Bucks and Omega are 3 guys under 6 foot and probably under 200 and proven draws without ever even setting foot in wwe which is doubly impressive.

I never get argument that if the biggest stars in combat sports can be women or guys between 140-160 only big muscled dudes can draw in scripted theatrical world of pro wrestling. I mean you don't need to be huge guy to be star in Hollywood even a big action star. I assume you don't need to be big muscled guy to be star on stage and theatre and as said you don't need to be big muscled guy in combat sports or other sports.


----------



## RelivingTheShadow (Apr 25, 2013)

I mean, has the WWE really EVER gone all the way with a smaller talent and given them the ball to run with? I can point to just about everyone in recent memory getting pretty atrocious booking.

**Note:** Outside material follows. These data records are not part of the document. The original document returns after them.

-- pv_equiv track=rewrite | github.com/squishyjs/daily-solve | Python/bigAchiever.py | solve
-- ===== SOURCE A (Python) =====
-- def solve(number: int, students: list[int]) -> list[int]:
--     students_emotion: list[int] = []
--
--     max_happy: int = 0
--     for student in students:
--         if student > max_happy:
--             students_emotion.append(1)
--             max_happy = student
--         else:
--             students_emotion.append(0)
--
--     return students_emotion
-- ===== SOURCE B (Python) =====
-- def solve(number: int, students: list[int]) -> list[int]:
--     # a student is a record iff strictly positive and strictly above every earlier student
--     return [1 if s > 0 and all(s > t for t in students[:i]) else 0
--             for i, s in enumerate(students)]
-- ===== Notes on version B (the rewrite author's own statement) =====
-- stated objective: simpler
-- what changed: Drops the running-max state entirely: each student is judged independently by the record definition itself (strictly positive and strictly above every earlier student), a stateless per-element comprehension instead of A's stateful accumulator loop.
import Mathlib
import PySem

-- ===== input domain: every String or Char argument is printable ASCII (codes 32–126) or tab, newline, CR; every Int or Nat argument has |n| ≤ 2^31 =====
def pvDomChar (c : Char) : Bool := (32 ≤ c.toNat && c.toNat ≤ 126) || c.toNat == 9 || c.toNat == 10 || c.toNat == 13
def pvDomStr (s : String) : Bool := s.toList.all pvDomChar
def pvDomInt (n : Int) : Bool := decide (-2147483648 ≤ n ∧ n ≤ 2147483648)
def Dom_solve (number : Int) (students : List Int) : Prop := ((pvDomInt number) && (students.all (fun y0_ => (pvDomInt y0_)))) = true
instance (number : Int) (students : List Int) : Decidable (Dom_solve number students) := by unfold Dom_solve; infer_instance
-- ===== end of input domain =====

-- B drops A's running-max accumulator: each student is judged independently by the record
-- definition itself (strictly positive and strictly above every earlier student) — stateless
-- per-element comprehension (alternative decomposition, O(n^2) vs A's O(n)).


-- ===== PORT A =====
def solve (number : Int) (students : List Int) : List Int :=
  (students.foldl (fun (st : List Int × Int) student =>
      if student > st.2 then (st.1 ++ [1], student) else (st.1 ++ [0], st.2))
    ([], 0)).1

-- ===== PORT B =====
-- B: per-element comprehension over enumerate(students); students[:i] is PySem.List.slice
def solve_alt (number : Int) (students : List Int) : List Int :=
  (PySem.List.enumerate students).map (fun p =>
    if decide (p.2 > 0) &&
       (PySem.List.slice students none (some p.1)).all (fun t => decide (p.2 > t))
    then (1 : Int) else 0)

-- ===== PRECONDITION & SPEC =====
def Spec_solve (number : Int) (students : List Int) (out : List Int) : Prop := out = solve_alt number students
instance (number : Int) (students : List Int) (out : List Int) : Decidable (Spec_solve number students out) := by unfold Spec_solve; infer_instance

-- ===== CLAIM (what is proved, stated in full; the proofs are below) =====
def Claim_equal_solve : Prop := ∀ (number : Int) (students : List Int), Dom_solve number students → Spec_solve number students (solve number students)

-- ===== LEMMAS AND PROOFS =====

def fA : List Int × Int → Int → List Int × Int := fun st student =>
  if student > st.2 then (st.1 ++ [1], student) else (st.1 ++ [0], st.2)

def specRec : Int → List Int → List Int
  | _, [] => []
  | m, s :: t => (if s > m then 1 else 0) :: specRec (max m s) t

theorem foldA_prefix (t : List Int) (acc : List Int) (m : Int) :
    (t.foldl fA (acc, m)).1 = acc ++ (t.foldl fA ([], m)).1 := by
  induction t generalizing acc m with
  | nil => simp
  | cons s t ih =>
    simp only [List.foldl_cons, fA]
    split <;> simp only [List.nil_append] <;> rw [ih, ih ([_])] <;> simp

theorem foldA_eq_specRec (t : List Int) (m : Int) :
    (t.foldl fA ([], m)).1 = specRec m t := by
  induction t generalizing m with
  | nil => simp [specRec]
  | cons s t ih =>
    simp only [List.foldl_cons, fA, specRec, List.nil_append]
    split
    · next h =>
      rw [foldA_prefix]
      have : max m s = s := by omega
      rw [this, ih]; simp
    · next h =>
      rw [foldA_prefix]
      have : max m s = m := by omega
      rw [this, ih]; simp

theorem specRec_length (t : List Int) (m : Int) : (specRec m t).length = t.length := by
  induction t generalizing m with
  | nil => rfl
  | cons s t ih => simp [specRec, ih]

theorem specRec_getElem (t : List Int) (m : Int) (i : Nat) (h : i < t.length)
    (h' : i < (specRec m t).length) :
    (specRec m t)[i] = if t[i] > (t.take i).foldl max m then 1 else 0 := by
  induction t generalizing m i with
  | nil => simp at h
  | cons s t ih =>
    cases i with
    | zero => simp [specRec]
    | succ i =>
      have h2 : i < t.length := by simpa using h
      simp only [specRec, List.getElem_cons_succ, List.take_succ_cons, List.foldl_cons]
      exact ih _ _ h2 (by simpa [specRec_length] using h2)

theorem gt_foldl_max (l : List Int) (x a : Int) :
    x > l.foldl max a ↔ x > a ∧ ∀ y ∈ l, x > y := by
  induction l generalizing a with
  | nil => simp
  | cons b l ih =>
    simp only [List.foldl_cons, ih, List.mem_cons]
    constructor
    · rintro ⟨h1, h2⟩
      refine ⟨by omega, ?_⟩
      rintro y (rfl | hy)
      · omega
      · exact h2 y hy
    · rintro ⟨h1, h2⟩
      refine ⟨by have := h2 b (Or.inl rfl); omega, fun y hy => h2 y (Or.inr hy)⟩

theorem solve_alt_getElem (number : Int) (students : List Int) (i : Nat)
    (h : i < students.length) (h' : i < (solve_alt number students).length) :
    (solve_alt number students)[i] =
      if students[i] > (students.take i).foldl max 0 then 1 else 0 := by
  unfold solve_alt
  rw [List.getElem_map, PySem.List.getElem_enumerate]
  have hz : (0 : Int) + (i : Int) = ((i : Nat) : Int) := by omega
  rw [hz, PySem.List.slice_to_natCast]
  by_cases hc : students[i] > (students.take i).foldl max 0
  · obtain ⟨h1, h2⟩ := (gt_foldl_max (students.take i) students[i] 0).mp hc
    rw [if_pos hc]
    have hb : (decide (students[i] > 0) &&
        (students.take i).all fun t => decide (students[i] > t)) = true := by
      simp only [Bool.and_eq_true, decide_eq_true_eq, List.all_eq_true]
      exact ⟨h1, fun y hy => by simpa using h2 y hy⟩
    exact if_pos hb
  · rw [if_neg hc]
    have hb : ¬ ((decide (students[i] > 0) &&
        (students.take i).all fun t => decide (students[i] > t)) = true) := by
      simp only [Bool.and_eq_true, decide_eq_true_eq, List.all_eq_true]
      intro ⟨h1, h2⟩
      exact hc ((gt_foldl_max (students.take i) students[i] 0).mpr
        ⟨h1, fun y hy => by simpa using h2 y hy⟩)
    exact if_neg hb

theorem solve_alt_length (number : Int) (students : List Int) :
    (solve_alt number students).length = students.length := by
  simp [solve_alt, PySem.List.length_enumerate]

-- ===== VERDICT (by name: the statement is the Claim_ definition above) =====
theorem solve_spec : Claim_equal_solve := by
  intro number students _
  unfold Spec_solve solve
  show (students.foldl fA ([], 0)).1 = _
  rw [foldA_eq_specRec]
  apply List.ext_getElem
  · rw [specRec_length, solve_alt_length]
  · intro i h1 h2
    rw [specRec_getElem students 0 i (by simpa [specRec_length] using h1) h1,
        solve_alt_getElem number students i (by simpa [solve_alt_length] using h2) h2]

The top stars in the UFC right now are mostly under 6ft. Conor, Khabib, Cormier, Masvidal, Askren, Covington etc. etc. Nate Diaz is billed at 6 ft even, and he's lanky as fuck. The only above 6ft star that UFC really has is Jon Jones, and Adesanya definitely has the potential.


----------



## Bosnian21 (May 27, 2019)

validreasoning said:


> Bucks and Omega are 3 guys under 6 foot and probably under 200 and proven draws without ever even setting foot in wwe which is doubly impressive.
> 
> I never get argument that if the biggest stars in combat sports can be women or guys between 140-160 only big muscled dudes can draw in scripted theatrical world of pro wrestling. I mean you don't need to be huge guy to be star in Hollywood even a big action star. I assume you don't need to be big muscled guy to be star on stage and theatre and as said you don't need to be big muscled guy in combat sports or other sports.

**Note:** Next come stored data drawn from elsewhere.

-- pv_equiv track=rewrite | github.com/pavanepour-k/noa | test/evaluation.py | _inference_is_reasonable
-- ===== SOURCE A (Python) =====
-- from typing import List, Dict, Tuple, Optional
--
-- def _inference_is_reasonable(inferred_meanings: List[str], expected_meaning: str) -> bool:
--     """Check if inference is reasonable compared to expected meaning."""
--     if not inferred_meanings:
--         return False
--
--     # Simple keyword matching (could be enhanced)
--     expected_keywords = expected_meaning.lower().split()
--
--     for meaning in inferred_meanings:
--         meaning_keywords = meaning.lower().split()
--         overlap = len(set(expected_keywords) & set(meaning_keywords))
--         if overlap > 0:
--             return True
--
--     return False
-- ===== SOURCE B (Python) =====
-- from typing import List
--
-- def _inference_is_reasonable(inferred_meanings: List[str], expected_meaning: str) -> bool:
--     """Check if inference is reasonable compared to expected meaning."""
--     expected = set(expected_meaning.lower().split())
--     all_tokens = set()
--     for meaning in inferred_meanings:
--         all_tokens |= set(meaning.lower().split())
--     return bool(expected & all_tokens)
-- ===== Notes on version B (the rewrite author's own statement) =====
-- stated objective: simpler
-- what changed: Instead of A's per-meaning early-return loop that re-intersects the expected keyword set with each meaning's token set, B drops the empty-list guard, accumulates one union set of all meanings' tokens and does a single intersection at the end.
import Mathlib
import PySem

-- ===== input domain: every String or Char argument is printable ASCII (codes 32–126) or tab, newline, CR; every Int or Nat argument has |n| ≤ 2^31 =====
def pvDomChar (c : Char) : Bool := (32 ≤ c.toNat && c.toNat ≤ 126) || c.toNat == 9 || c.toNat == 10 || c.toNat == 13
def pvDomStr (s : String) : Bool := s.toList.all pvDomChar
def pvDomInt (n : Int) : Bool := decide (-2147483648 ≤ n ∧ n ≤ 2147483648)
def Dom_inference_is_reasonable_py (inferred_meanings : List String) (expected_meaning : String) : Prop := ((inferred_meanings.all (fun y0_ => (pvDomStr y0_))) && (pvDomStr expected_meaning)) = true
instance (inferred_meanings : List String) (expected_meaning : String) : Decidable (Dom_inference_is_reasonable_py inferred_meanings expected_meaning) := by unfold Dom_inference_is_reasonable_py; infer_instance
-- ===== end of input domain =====

-- B replaces A's per-meaning intersect-and-early-return loop with one accumulated union
-- of all meanings' token sets followed by a single intersection (objective: simpler).

-- ===== PORT A =====
-- tokens of s = s.lower().split()  (used verbatim by both Pythons)
def pvTokens (s : String) : List String := PySem.Str.split₀ (PySem.Str.lower s)

-- A's 'for meaning in inferred_meanings: … if overlap > 0: return True' loop
def pvALoop (expected_keywords : List String) : List String → Bool
  | [] => false
  | meaning :: rest =>
    let meaning_keywords := pvTokens meaning
    let overlap : Int := PySem.Set.len (PySem.Set.inter (PySem.Set.ofList expected_keywords) (PySem.Set.ofList meaning_keywords))
    if overlap > 0 then true else pvALoop expected_keywords rest

def inference_is_reasonable_py (inferred_meanings : List String) (expected_meaning : String) : Bool :=
  if inferred_meanings = [] then false
  else
    let expected_keywords := pvTokens expected_meaning
    pvALoop expected_keywords inferred_meanings

-- ===== PORT B =====
def inference_is_reasonable_py_alt (inferred_meanings : List String) (expected_meaning : String) : Bool :=
  let expected : PySem.Set String := PySem.Set.ofList (pvTokens expected_meaning)
  let all_tokens : PySem.Set String :=
    inferred_meanings.foldl (fun acc meaning => PySem.Set.union acc (PySem.Set.ofList (pvTokens meaning))) PySem.Set.empty
  !(PySem.Set.inter expected all_tokens).isEmpty

-- ===== PRECONDITION & SPEC =====
def Spec_inference_is_reasonable_py (inferred_meanings : List String) (expected_meaning : String) (out : Bool) : Prop := out = inference_is_reasonable_py_alt inferred_meanings expected_meaning
instance (inferred_meanings : List String) (expected_meaning : String) (out : Bool) : Decidable (Spec_inference_is_reasonable_py inferred_meanings expected_meaning out) := by unfold Spec_inference_is_reasonable_py; infer_instance

-- ===== CLAIM (what is proved, stated in full; the proofs are below) =====
def Claim_equal_inference_is_reasonable_py : Prop := ∀ (inferred_meanings : List String) (expected_meaning : String), Dom_inference_is_reasonable_py inferred_meanings expected_meaning → Spec_inference_is_reasonable_py inferred_meanings expected_meaning (inference_is_reasonable_py inferred_meanings expected_meaning)

-- ===== LEMMAS AND PROOFS =====

-- one step of A's loop test: overlap > 0 ↔ some shared token
theorem pv_overlap_pos_iff (E M : List String) :
    (0 < PySem.Set.len (PySem.Set.inter (PySem.Set.ofList E) (PySem.Set.ofList M))) ↔ ∃ t, t ∈ E ∧ t ∈ M := by
  rw [PySem.Set.len]
  constructor
  · intro h
    have hpos : 0 < (PySem.Set.inter (PySem.Set.ofList E) (PySem.Set.ofList M)).length := by exact_mod_cast h
    obtain ⟨t, ht⟩ := List.exists_mem_of_length_pos hpos
    have := (PySem.Set.mem_inter (PySem.Set.ofList E) (PySem.Set.ofList M) t).mp ht
    exact ⟨t, (PySem.Set.mem_ofList E t).mp this.1, (PySem.Set.mem_ofList M t).mp this.2⟩
  · rintro ⟨t, htE, htM⟩
    have ht : t ∈ PySem.Set.inter (PySem.Set.ofList E) (PySem.Set.ofList M) :=
      (PySem.Set.mem_inter _ _ t).mpr ⟨(PySem.Set.mem_ofList E t).mpr htE, (PySem.Set.mem_ofList M t).mpr htM⟩
    have : 0 < (PySem.Set.inter (PySem.Set.ofList E) (PySem.Set.ofList M)).length :=
      List.length_pos_of_mem ht
    exact_mod_cast this

theorem pvALoop_iff (E : List String) (ms : List String) :
    pvALoop E ms = true ↔ ∃ m ∈ ms, ∃ t, t ∈ E ∧ t ∈ pvTokens m := by
  induction ms with
  | nil => simp [pvALoop]
  | cons m rest ih =>
    simp only [pvALoop]
    by_cases h : (0 : Int) < PySem.Set.len (PySem.Set.inter (PySem.Set.ofList E) (PySem.Set.ofList (pvTokens m)))
    · rw [if_pos h]
      obtain ⟨t, htE, htM⟩ := (pv_overlap_pos_iff E (pvTokens m)).mp h
      simp only [List.mem_cons]
      exact iff_of_true trivial ⟨m, Or.inl rfl, t, htE, htM⟩
    · simp only [if_neg h, ih, List.mem_cons]
      constructor
      · rintro ⟨m', hm', ht⟩; exact ⟨m', Or.inr hm', ht⟩
      · rintro ⟨m', hm' | hm', ht⟩
        · exact absurd ((pv_overlap_pos_iff E (pvTokens m')).mpr ht) (hm' ▸ h)
        · exact ⟨m', hm', ht⟩

theorem pv_mem_foldl_union (ms : List String) (acc : PySem.Set String) (t : String) :
    t ∈ ms.foldl (fun acc m => PySem.Set.union acc (PySem.Set.ofList (pvTokens m))) acc ↔
      t ∈ acc ∨ ∃ m ∈ ms, t ∈ pvTokens m := by
  induction ms generalizing acc with
  | nil => simp
  | cons m rest ih =>
    simp only [List.foldl_cons, ih, PySem.Set.mem_union, PySem.Set.mem_ofList, List.mem_cons]
    constructor
    · rintro ((h | h) | ⟨m', hm', ht⟩)
      · exact Or.inl h
      · exact Or.inr ⟨m, Or.inl rfl, h⟩
      · exact Or.inr ⟨m', Or.inr hm', ht⟩
    · rintro (h | ⟨m', hm' | hm', ht⟩)
      · exact Or.inl (Or.inl h)
      · exact Or.inl (Or.inr (hm' ▸ ht))
      · exact Or.inr ⟨m', hm', ht⟩

theorem pv_alt_iff (ms : List String) (e : String) :
    inference_is_reasonable_py_alt ms e = true ↔ ∃ m ∈ ms, ∃ t, t ∈ pvTokens e ∧ t ∈ pvTokens m := by
  simp only [inference_is_reasonable_py_alt, Bool.not_eq_true', List.isEmpty_eq_false_iff_exists_mem]
  constructor
  · rintro ⟨t, ht⟩
    obtain ⟨h1, h2⟩ := (PySem.Set.mem_inter _ _ t).mp ht
    have htE := (PySem.Set.mem_ofList _ t).mp h1
    rcases (pv_mem_foldl_union ms PySem.Set.empty t).mp h2 with h | ⟨m, hm, htm⟩
    · simp [PySem.Set.empty] at h
    · exact ⟨m, hm, t, htE, htm⟩
  · rintro ⟨m, hm, t, htE, htm⟩
    exact ⟨t, (PySem.Set.mem_inter _ _ t).mpr ⟨(PySem.Set.mem_ofList _ t).mpr htE,
      (pv_mem_foldl_union ms _ t).mpr (Or.inr ⟨m, hm, htm⟩)⟩⟩

-- ===== VERDICT (by name: the statement is the Claim_ definition above) =====
theorem inference_is_reasonable_py_spec : Claim_equal_inference_is_reasonable_py := by
  intro ms e _
  unfold Spec_inference_is_reasonable_py
  have hA : inference_is_reasonable_py ms e = true ↔ ∃ m ∈ ms, ∃ t, t ∈ pvTokens e ∧ t ∈ pvTokens m := by
    by_cases hms : ms = []
    · subst hms; simp [inference_is_reasonable_py]
    · rw [inference_is_reasonable_py, if_neg hms]
      exact pvALoop_iff (pvTokens e) ms
  exact Bool.eq_iff_iff.mpr (hA.trans (pv_alt_iff ms e).symm)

In what world is Omega under 200 pounds? I doubt he’s even under 6 feet tall, but I can guarantee you he’s not under 200 pounds.


----------



## Optikk is All Elite (Sep 5, 2007)

I was thinking this, and a genetic freak like Matt Morgan would’ve been perfect. We will get them soon. Just gotta wait. 

In fact I hope AEW have scouts out there. We have no idea who will turn up on the first weekly.


----------



## TD Stinger (May 9, 2012)

Do they need them? I guess not. The Elite at the end of the day are the stars along with Jericho, Mox, and others. They're business isn't going to live or die by having big guys.

Would I like to see some? Absolutely. Whether it be this Wardlow guy I keep hearing about, Lance Archer, Jack Swagger, Jacob Fatu, etc.


----------



## Darkest Lariat (Jun 12, 2013)

DetroitRiverPhx said:


> All Japan does get neglected as a potential talent source. Doering looks a lot different than he did during his FCW stint as Drake Brewer.


I would mark for Joe. He's a big dude and has a great story.


----------



## Raye (Jul 23, 2018)

Darkest Lariat said:


> I'd like to know why an all inclusive company like AEW doesn't have any talent with dwarfism? It's not like they're not out there and couldn't use the money. They've been part of pro wrestling since it's inception.
> 
> (No, Marko doesn't count.)


Because there's no real demand for it. I personally would prefer if they stray away from that type of garbage.

Anyway, Archer after his G1 performance, I would love to see him here. Jacob Fatu has been absolutely killing it in MLW. However, I do *not* want to see Davey Smith here, his look is bland, his in-ring stuff is bland, and his promos will put you to sleep.


----------



## THA_WRESTER (Sep 29, 2011)

MJF said:


> It's cool that they've actively been searching for them too.
> 
> Don't worry though guys, you'll get WARDLOW on the debut TNT show squashing some jobber.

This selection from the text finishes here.